A GROUP of Scottish activists are asking Police Scotland to have Tony Blair and Jack Straw arrested for war crimes, writes Andrew Learmonth.
Last week perennial campaigners the Scottish Resistance asked the PC behind the desk in Barrhead station to have Blair put behind bars.
The group, who previously led a protest outside the Tunnock’s factory after rumours that the biscuit manufacturer was making the branding a little less Scottish, believe the then-government were in breach of the Kellogg-Briand pact, a 1928 agreement where signatories promised not to use war to resolve “disputes or conflict”.
Speaking outside the station, James Scott from the Resistance said they were doing their utmost to see Blair in the Hague.
“See if some superior species was to come from another planet they would reckon that Tony Blair is just as bad as Hitler. Basically, he is a mass murderer” he said.
Fellow resistance member, Sean Clerkin said: “We’re reporting a war crime, we expect the police to investigate this, and we expect them take action in relation to Tony Blair and Jack Straw.”
Scott and Clerkin spoke to police for 15 minutes and were given a crime incident number.
They have urged others to go to their local police office and ask for Blair and Straw to be arrested for being in breach of the Kellogg-Briand pact.
The Kellogg-Briand Pact was signed by Germany, France and the United States, with the United Kingdom joining a year later. It has had notably little effect in ending war.
A group of MPs are trying to have Blair found in contempt of parliament for lying to the House of Commons five times.
Tory MP David Davis who is involved in the process to be debates tomorrow, said they tried to impeach Blair but found that it was impossible.
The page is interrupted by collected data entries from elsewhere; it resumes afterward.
-- pv_equiv track=rewrite | github.com/mrubio-chavarria/boolean_networks | stp/algorithms.py | swap_vars_by_order
-- ===== SOURCE A (Python) =====
-- def swap_vars_by_order(expressions, f, logic):
--     k = logic
--     v = [idx[0] + 1 for idx in enumerate(f) if idx[1] == 0]
--     expressions1 = [expressions[i-1] for i in v]
--     f1 = [f[i-1] for i in v]
--     positions = [u for u in range(0, len(f)) if u not in [c - 1 for c in v]]
--     expressions = [expressions[pos] for pos in positions]
--     f = [f[pos] for pos in positions]
--     ln = 0
--     m = [0]
--     n = 0
--     for s in range(1, max(f)+1):
--         t = [idx[0] + 1 for idx in enumerate(f) if idx[1] == s]
--         l = len(t)
--         for i in range(1, l+1):
--             for j in range(t[i-1]-1, ln+i-1, -1):
--                 n = n+1
--                 if j == 1:
--                     if n == 1:
--                         zeros = [0]
--                     else:
--                         zeros = [0 for i in range(0, n)]
--                     zeros[0:len(m)] = [m[i] for i in range(0, len(m))]
--                     m = zeros
--                     m[n-1] = f'lwij({k})'
--                 elif j == 2:
--                     if n == 1:
--                         zeros = [0]
--                     else:
--                         zeros = [0 for i in range(0, n)]
--                     zeros[0:len(m)] = [m[i] for i in range(0, len(m))]
--                     m = zeros
--                     m[n-1] = f'(leye({logic})+lwij({k}))'
--                 else:
--                     if n == 1:
--                         zeros = [0]
--                     else:
--                         zeros = [0 for i in range(0, n)]
--                     zeros[0:len(m)] = [m[i] for i in range(0, len(m))]
--                     m = zeros
--                     m[n-1] = f'(leye({k}^{j-1})+lwij({k}))'
--                 temp1 = f[j-1]
--                 f[j - 1] = f[j]
--                 f[j] = temp1
--                 temp2 = expressions[j-1]
--                 expressions[j-1] = expressions[j]
--                 expressions[j] = temp2
--         ln += l
--     k = len(f1)
--     expressions1[k:k+n] = m
--     expressions1[k + n: k + n + ln] = expressions
--     f1 = [item for sublist in [f1, [0 for i in range(0, n)], f] for item in sublist]
--     return expressions1, f1
-- ===== SOURCE B (Python) =====
-- def swap_vars_by_order(expressions, f, logic):
--     # Analytic version: the swap-string sequence is computed from occurrence
--     # positions in a logically reordered array (no physical bubbling), and the
--     # reordered tail is built by bucketing the nonzero entries by order value.
--     k = logic
--     zeros_exprs = [e for e, val in zip(expressions, f) if val == 0]
--     nz = [(e, val) for e, val in zip(expressions, f) if val != 0]
--     g = [val for _, val in nz]
--
--     def swap_str(j):
--         if j == 1:
--             return f'lwij({k})'
--         if j == 2:
--             return f'(leye({logic})+lwij({k}))'
--         return f'(leye({k}^{j - 1})+lwij({k}))'
--
--     m = []
--     ln = 0
--     buckets = []
--     for s in range(1, max(g) + 1):
--         rem = [pair for pair in nz if not (1 <= pair[1] < s)]
--         pos = [p for p, pair in enumerate(rem) if pair[1] == s]
--         for i, p in enumerate(pos, 1):
--             for j in range(ln + p, ln + i - 1, -1):
--                 m.append(swap_str(j))
--         buckets += [pair for pair in rem if pair[1] == s]
--         ln += len(pos)
--     n = len(m)
--
--     tail = buckets + [pair for pair in nz if pair[1] < 1]
--     exprs = zeros_exprs + m + [e for e, _ in tail]
--     f1 = [0] * len(zeros_exprs) + [0] * n + [val for _, val in tail]
--     return exprs, f1
-- ===== Notes on version B (the rewrite author's own statement) =====
-- stated objective: alternative
-- what changed: B computes the swap-string sequence analytically from occurrence positions in a logically reordered array and builds the reordered tail by bucketing per order value, instead of A's physical bubble-style in-place swapping which reallocates and copies the whole m-list on every single swap.
-- outside the precondition, e.g. on swap_vars_by_order(['a'], [-1], 2): A returns (['a', 0], [-1]), B returns (['a'], [-1]); on swap_vars_by_order(['a'], [], 2): A raises ValueError, B raises ValueError; on swap_vars_by_order([], [1], 2): A raises IndexError, B raises ValueError
import Mathlib
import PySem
“It’s out of date, our impeachment procedure,” Davis said.
“Instead I’m going to put down a motion of contempt. Saying Mr Blair had held the House in contempt. It’s a bit like contempt of court.”
He the BBC’s Andrew Marr: “They did it with Profumo, and this is much more serious than that.”
In 1961, at the height of the Cold War parliament voted on a motion saying Tory War Secretary John Profumo had held Parliament in Contempt.
Profumo had lied about an affair he had with model and showgirl Christine Keeler, who was also connected to a russian intelligence officer.